'''

-- pv_equiv track=rewrite | github.com/DDK1127/work_project | main.py | count_params_chars
-- ===== SOURCE A (Python) =====
-- def count_params_chars(parameters):
--     qty_dot_params = sum(param.count('.') for param in parameters.values())
--     qty_hyphen_params = sum(param.count('-') for param in parameters.values())
--     qty_underline_params = sum(param.count('_') for param in parameters.values())
--     qty_slash_params = sum(param.count('/') for param in parameters.values())
--     qty_questionmark_params = sum(param.count('?') for param in parameters.values())
--     qty_equal_params = sum(param.count('=') for param in parameters.values())
--     qty_at_params = sum(param.count('@') for param in parameters.values())
--     qty_and_params = sum(param.count('&') for param in parameters.values())
--     qty_exclamation_params = sum(param.count('!') for param in parameters.values())
--     qty_space_params = sum(param.count(' ') for param in parameters.values())
--     qty_tilde_params = sum(param.count('~') for param in parameters.values())
--     qty_comma_params = sum(param.count(',') for param in parameters.values())
--     qty_plus_params = sum(param.count('+') for param in parameters.values())
--     qty_asterisk_params = sum(param.count('*') for param in parameters.values())
--     qty_hashtag_params = sum(param.count('#') for param in parameters.values())
--     qty_dollar_params = sum(param.count('$') for param in parameters.values())
--     qty_percent_params = sum(param.count('%') for param in parameters.values())
--     params_length = sum(len(param) for param in parameters.values())
--     return qty_dot_params, qty_hyphen_params, qty_underline_params, qty_slash_params, qty_questionmark_params, qty_equal_params, qty_at_params, qty_and_params, qty_exclamation_params, qty_space_params, qty_tilde_params, qty_comma_params, qty_plus_params, qty_asterisk_params, qty_hashtag_params, qty_dollar_params, qty_percent_params
-- ===== SOURCE B (Python) =====
-- def count_params_chars(parameters):
--     tally = {c: 0 for c in ".-_/?=@&! ~,+*#$%"}
--     for param in parameters.values():
--         for ch in param:
--             if ch in tally:
--                 tally[ch] += 1
--     return tuple(tally.values())
-- ===== Notes on version B (the rewrite author's own statement) =====
-- stated objective: faster
-- what changed: Replaces 17 separate full passes over the parameter values (one str.count scan per target character) with a single pass over all characters that bumps a preinitialised 17-key tally dict.
import Mathlib
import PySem

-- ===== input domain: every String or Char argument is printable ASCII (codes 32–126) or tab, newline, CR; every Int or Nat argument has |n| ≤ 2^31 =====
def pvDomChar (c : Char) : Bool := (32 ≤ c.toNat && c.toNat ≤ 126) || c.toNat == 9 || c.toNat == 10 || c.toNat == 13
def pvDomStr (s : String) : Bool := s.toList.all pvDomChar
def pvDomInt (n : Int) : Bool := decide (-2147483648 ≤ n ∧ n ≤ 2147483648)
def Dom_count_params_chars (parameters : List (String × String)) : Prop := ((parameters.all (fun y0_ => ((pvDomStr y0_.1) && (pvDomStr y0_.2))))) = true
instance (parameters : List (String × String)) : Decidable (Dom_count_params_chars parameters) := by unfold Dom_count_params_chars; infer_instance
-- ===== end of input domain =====

-- B replaces A's 17 separate full scans (one str.count pass per target character) by one
-- pass over all characters bumping a preinitialised 17-key tally dict (objective: faster).

-- ===== PORT A =====
-- A reads parameters.values() seventeen times, once per target character.
def count_params_chars (parameters : List (String × String)) : List Int :=
  let qty_dot_params : Int := ((parameters.map Prod.snd).map (fun param => (PySem.Str.count param "." : Int))).sum
  let qty_hyphen_params : Int := ((parameters.map Prod.snd).map (fun param => (PySem.Str.count param "-" : Int))).sum
  let qty_underline_params : Int := ((parameters.map Prod.snd).map (fun param => (PySem.Str.count param "_" : Int))).sum
  let qty_slash_params : Int := ((parameters.map Prod.snd).map (fun param => (PySem.Str.count param "/" : Int))).sum
  let qty_questionmark_params : Int := ((parameters.map Prod.snd).map (fun param => (PySem.Str.count param "?" : Int))).sum
  let qty_equal_params : Int := ((parameters.map Prod.snd).map (fun param => (PySem.Str.count param "=" : Int))).sum
  let qty_at_params : Int := ((parameters.map Prod.snd).map (fun param => (PySem.Str.count param "@" : Int))).sum
  let qty_and_params : Int := ((parameters.map Prod.snd).map (fun param => (PySem.Str.count param "&" : Int))).sum
  let qty_exclamation_params : Int := ((parameters.map Prod.snd).map (fun param => (PySem.Str.count param "!" : Int))).sum
  let qty_space_params : Int := ((parameters.map Prod.snd).map (fun param => (PySem.Str.count param " " : Int))).sum
  let qty_tilde_params : Int := ((parameters.map Prod.snd).map (fun param => (PySem.Str.count param "~" : Int))).sum
  let qty_comma_params : Int := ((parameters.map Prod.snd).map (fun param => (PySem.Str.count param "," : Int))).sum
  let qty_plus_params : Int := ((parameters.map Prod.snd).map (fun param => (PySem.Str.count param "+" : Int))).sum
  let qty_asterisk_params : Int := ((parameters.map Prod.snd).map (fun param => (PySem.Str.count param "*" : Int))).sum
  let qty_hashtag_params : Int := ((parameters.map Prod.snd).map (fun param => (PySem.Str.count param "#" : Int))).sum
  let qty_dollar_params : Int := ((parameters.map Prod.snd).map (fun param => (PySem.Str.count param "$" : Int))).sum
  let qty_percent_params : Int := ((parameters.map Prod.snd).map (fun param => (PySem.Str.count param "%" : Int))).sum
  let _params_length : Int := ((parameters.map Prod.snd).map (fun param => (PySem.Str.len param : Int))).sum
  [qty_dot_params, qty_hyphen_params, qty_underline_params, qty_slash_params,
   qty_questionmark_params, qty_equal_params, qty_at_params, qty_and_params,
   qty_exclamation_params, qty_space_params, qty_tilde_params, qty_comma_params,
   qty_plus_params, qty_asterisk_params, qty_hashtag_params, qty_dollar_params,
   qty_percent_params]

-- ===== PORT B =====
-- One pass over all characters of all values, bumping a 17-key tally dict.
def count_params_chars_alt (parameters : List (String × String)) : List Int :=
  let tally0 : PySem.Dict Char Int :=
    ".-_/?=@&! ~,+*#$%".toList.foldl (fun d c => d.insert c 0) PySem.Dict.empty
  let tally : PySem.Dict Char Int :=
    (parameters.map Prod.snd).foldl
      (fun d param => param.toList.foldl
        (fun d ch => if d.contains ch then d.modify ch 0 (· + 1) else d) d)
      tally0
  tally.values

-- ===== PRECONDITION & SPEC =====
def Spec_count_params_chars (parameters : List (String × String)) (out : List Int) : Prop := out = count_params_chars_alt parameters
instance (parameters : List (String × String)) (out : List Int) : Decidable (Spec_count_params_chars parameters out) := by unfold Spec_count_params_chars; infer_instance

-- ===== CLAIM (what is proved, stated in full; the proofs are below) =====
def Claim_equal_count_params_chars : Prop := ∀ (parameters : List (String × String)), Dom_count_params_chars parameters → Spec_count_params_chars parameters (count_params_chars parameters)

-- ===== LEMMAS AND PROOFS =====

-- s.count('c') for a single character is the List.count of that character.
lemma go_single (c : Char) : ∀ (fuel : Nat) (s : List Char) (acc : Nat), s.length ≤ fuel →
    PySem.Chars.count.go [c] fuel s acc = acc + s.count c := by
  intro fuel
  induction fuel with
  | zero =>
    intro s acc h
    cases s with
    | nil => simp [PySem.Chars.count.go]
    | cons h t => simp at h
  | succ n ih =>
    intro s acc h
    cases s with
    | nil => simp [PySem.Chars.count.go]
    | cons x t =>
      simp only [List.length_cons, Nat.succ_le_succ_iff] at h
      unfold PySem.Chars.count.go
      by_cases hx : c = x
      · subst hx
        simp [List.isPrefixOf, ih t _ h]
        omega
      · have : ([c].isPrefixOf (x :: t)) = false := by
          simp [List.isPrefixOf]
          exact fun hxc => hx hxc
        simp [this, ih t _ h, List.count_cons]
        intro hxe; exact absurd hxe.symm hx

lemma charsCount_single (s : List Char) (c : Char) :
    PySem.Chars.count s [c] = s.count c := by
  unfold PySem.Chars.count
  simp [List.isEmpty, go_single c s.length s 0 (le_refl _)]

-- The inner character loop keeps the key set and adds l.count c to the entry of each present key.
lemma inner_keys (l : List Char) (d : PySem.Dict Char Int) :
    (l.foldl (fun d ch => if d.contains ch then d.modify ch 0 (· + 1) else d) d).keys = d.keys := by
  induction l generalizing d with
  | nil => rfl
  | cons x t ih =>
    simp only [List.foldl_cons]
    by_cases hx : d.contains x = true
    · rw [if_pos hx, ih]
      simp [hx, PySem.Dict.keys_insert_of_contains, PySem.Dict.keys_modify]
    · rw [if_neg hx, ih]

lemma inner_getD (l : List Char) (d : PySem.Dict Char Int) (c : Char)
    (hc : d.contains c = true) :
    (l.foldl (fun d ch => if d.contains ch then d.modify ch 0 (· + 1) else d) d).getD c 0
      = d.getD c 0 + (l.count c : Int) := by
  induction l generalizing d with
  | nil => simp
  | cons x t ih =>
    simp only [List.foldl_cons]
    by_cases hx : d.contains x = true
    · rw [if_pos hx, ih _ (by simp [PySem.Dict.contains_modify, hc])]
      rw [PySem.Dict.getD_modify]
      by_cases hcx : c = x
      · subst hcx; simp; ring
      · simp [hcx, Ne.symm hcx]
    · rw [if_neg hx, ih _ hc]
      have hcx : c ≠ x := by intro h; subst h; exact hx hc
      simp [Ne.symm hcx]

lemma outer_keys (ps : List String) (d : PySem.Dict Char Int) :
    (ps.foldl (fun d param => param.toList.foldl
        (fun d ch => if d.contains ch then d.modify ch 0 (· + 1) else d) d) d).keys = d.keys := by
  induction ps generalizing d with
  | nil => rfl
  | cons p t ih => simp only [List.foldl_cons]; rw [ih, inner_keys]

lemma outer_getD (ps : List String) (d : PySem.Dict Char Int) (c : Char)
    (hc : d.contains c = true) :
    (ps.foldl (fun d param => param.toList.foldl
        (fun d ch => if d.contains ch then d.modify ch 0 (· + 1) else d) d) d).getD c 0
      = d.getD c 0 + (ps.map (fun s => (s.toList.count c : Int))).sum := by
  induction ps generalizing d with
  | nil => simp
  | cons p t ih =>
    simp only [List.foldl_cons, List.map_cons, List.sum_cons]
    have hc' : (p.toList.foldl (fun d ch => if d.contains ch then d.modify ch 0 (· + 1) else d) d).contains c = true := by
      rw [PySem.Dict.contains_iff_mem_keys] at hc ⊢
      rw [inner_keys]; exact hc
    rw [ih _ hc', inner_getD _ _ _ hc]
    ring

-- A's per-character sum equals the single-pass tally for that character.
lemma comp_eq (ps : List String) (c : Char) (s : String) (hs : s.toList = [c]) :
    ((ps.map (fun param => (PySem.Str.count param s : Int)))).sum
      = (ps.map (fun t => (t.toList.count c : Int))).sum := by
  congr 1
  apply List.map_congr_left
  intro p _
  rw [PySem.Str.count_eq, hs, charsCount_single]

theorem count_params_chars_spec : Claim_equal_count_params_chars := by
  intro parameters _
  unfold Spec_count_params_chars count_params_chars count_params_chars_alt
  dsimp only
  have hkeys := (outer_keys (List.map Prod.snd parameters)
      (List.foldl (fun d c => d.insert c 0) PySem.Dict.empty ".-_/?=@&! ~,+*#$%".toList)).trans
    (by decide : (List.foldl (fun d c => d.insert c 0) PySem.Dict.empty ".-_/?=@&! ~,+*#$%".toList).keys = ['.', '-', '_', '/', '?', '=', '@', '&', '!', ' ', '~', ',', '+', '*', '#', '$', '%'])
  rw [PySem.Dict.values_eq_map_keys _ (hkeys ▸ (by decide : (['.', '-', '_', '/', '?', '=', '@', '&', '!', ' ', '~', ',', '+', '*', '#', '$', '%'] : List Char).Nodup)) 0, hkeys]
  have hget : ∀ c : Char,
      (List.foldl (fun d c => d.insert c 0) PySem.Dict.empty ".-_/?=@&! ~,+*#$%".toList).contains c = true →
      (List.foldl
        (fun d param => param.toList.foldl
          (fun d ch => if d.contains ch then d.modify ch 0 (· + 1) else d) d)
        (List.foldl (fun d c => d.insert c 0) PySem.Dict.empty ".-_/?=@&! ~,+*#$%".toList)
        (List.map Prod.snd parameters)).getD c 0
        = ((List.map Prod.snd parameters).map (fun s => (s.toList.count c : Int))).sum := by
    intro c hc
    rw [outer_getD _ _ _ hc]
    simp [PySem.Dict.getD_insert, PySem.Dict.getD_empty]
  simp only [List.map_cons, List.map_nil]
  rw [hget '.' (by decide), hget '-' (by decide),
      hget '_' (by decide), hget '/' (by decide),
      hget '?' (by decide), hget '=' (by decide),
      hget '@' (by decide), hget '&' (by decide),
      hget '!' (by decide), hget ' ' (by decide),
      hget '~' (by decide), hget ',' (by decide),
      hget '+' (by decide), hget '*' (by decide),
      hget '#' (by decide), hget '$' (by decide),
      hget '%' (by decide)]
  rw [comp_eq _ '.' "." (by decide), comp_eq _ '-' "-" (by decide),
      comp_eq _ '_' "_" (by decide), comp_eq _ '/' "/" (by decide),
      comp_eq _ '?' "?" (by decide), comp_eq _ '=' "=" (by decide),
      comp_eq _ '@' "@" (by decide), comp_eq _ '&' "&" (by decide),
      comp_eq _ '!' "!" (by decide), comp_eq _ ' ' " " (by decide),
      comp_eq _ '~' "~" (by decide), comp_eq _ ',' "," (by decide),
      comp_eq _ '+' "+" (by decide), comp_eq _ '*' "*" (by decide),
      comp_eq _ '#' "#" (by decide), comp_eq _ '$' "$" (by decide),
      comp_eq _ '%' "%" (by decide)]
-- pv_equiv track=rewrite | github.com/Recho1337/Tsuki | backend/app/downloader.py | choose_server
-- ===== SOURCE A (Python) =====
-- from typing import List, Optional, Tuple, Dict, Any
--
-- def choose_server(servers: List[Dict[str, str]], prefer_type: str, prefer_server: str) -> Optional[Dict[str, str]]:
--     """Choose best server based on preferences"""
--     type_map = {
--         "Hard Sub": "sub",
--         "Soft Sub": "softsub",
--         "Dub (with subs)": "dub",
--     }
--     prefer_type_id = type_map.get(prefer_type, "softsub")
--
--     if not servers:
--         return None
--
--     # Try exact match
--     for s in servers:
--         if s["type"] == prefer_type_id and prefer_server.lower() in s["server_name"].lower():
--             return s
--
--     # Try server name match
--     for s in servers:
--         if prefer_server.lower() in s["server_name"].lower():
--             return s
--
--     # Try type match
--     for s in servers:
--         if s["type"] == prefer_type_id:
--             return s
--
--     # Return first available
--     return servers[0] if servers else None
-- ===== SOURCE B (Python) =====
-- def choose_server(servers, prefer_type, prefer_server):
--     """Choose best server based on preferences"""
--     type_map = {
--         "Hard Sub": "sub",
--         "Soft Sub": "softsub",
--         "Dub (with subs)": "dub",
--     }
--     prefer_type_id = type_map.get(prefer_type, "softsub")
--     psl = prefer_server.lower()
--
--     best = None
--     best_score = 0
--     for s in servers:
--         tm = s["type"] == prefer_type_id
--         nm = psl in s["server_name"].lower()
--         score = 4 if (tm and nm) else 3 if nm else 2 if tm else 1
--         if score > best_score:
--             best, best_score = s, score
--     return best
-- ===== Notes on version B (the rewrite author's own statement) =====
-- stated objective: simpler
-- what changed: Replaced A's four sequential scans (exact match, name match, type match, fallback to servers[0]) by a single left-to-right pass that scores each server 4/3/2/1 and keeps the first server attaining the maximum score via strict-greater updates.
import Mathlib
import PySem

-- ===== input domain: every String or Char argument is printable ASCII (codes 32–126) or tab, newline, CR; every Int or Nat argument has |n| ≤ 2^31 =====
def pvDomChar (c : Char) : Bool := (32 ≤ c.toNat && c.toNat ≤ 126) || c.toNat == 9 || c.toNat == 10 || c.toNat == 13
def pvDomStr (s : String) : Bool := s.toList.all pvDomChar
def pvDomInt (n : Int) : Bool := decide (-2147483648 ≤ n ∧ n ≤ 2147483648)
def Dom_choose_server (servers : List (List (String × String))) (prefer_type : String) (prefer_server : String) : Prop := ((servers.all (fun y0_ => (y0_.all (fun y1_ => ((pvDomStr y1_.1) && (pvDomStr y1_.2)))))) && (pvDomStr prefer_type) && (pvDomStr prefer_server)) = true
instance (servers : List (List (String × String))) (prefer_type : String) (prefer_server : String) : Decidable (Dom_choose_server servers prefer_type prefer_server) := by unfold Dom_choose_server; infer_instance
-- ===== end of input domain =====

-- B replaces A's four sequential scans by a single scoring pass keeping the first
-- server that attains the maximum priority score (objective: simpler).

-- ===== PORT A =====
-- type_map.get(prefer_type, "softsub") — the literal 3-entry dict lookup
def pvTypeId (prefer_type : String) : String :=
  if prefer_type == "Hard Sub" then "sub"
  else if prefer_type == "Soft Sub" then "softsub"
  else if prefer_type == "Dub (with subs)" then "dub"
  else "softsub"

'''

The required output is the set of lines from the first line of the data through the line that contains "sum(param.count('!') for param in parameters.values())", transcribed exactly.

→ TASK OUTPUT
-- pv_equiv track=rewrite | github.com/DDK1127/work_project | main.py | count_params_chars
-- ===== SOURCE A (Python) =====
-- def count_params_chars(parameters):
--     qty_dot_params = sum(param.count('.') for param in parameters.values())
--     qty_hyphen_params = sum(param.count('-') for param in parameters.values())
--     qty_underline_params = sum(param.count('_') for param in parameters.values())
--     qty_slash_params = sum(param.count('/') for param in parameters.values())
--     qty_questionmark_params = sum(param.count('?') for param in parameters.values())
--     qty_equal_params = sum(param.count('=') for param in parameters.values())
--     qty_at_params = sum(param.count('@') for param in parameters.values())
--     qty_and_params = sum(param.count('&') for param in parameters.values())
--     qty_exclamation_params = sum(param.count('!') for param in parameters.values())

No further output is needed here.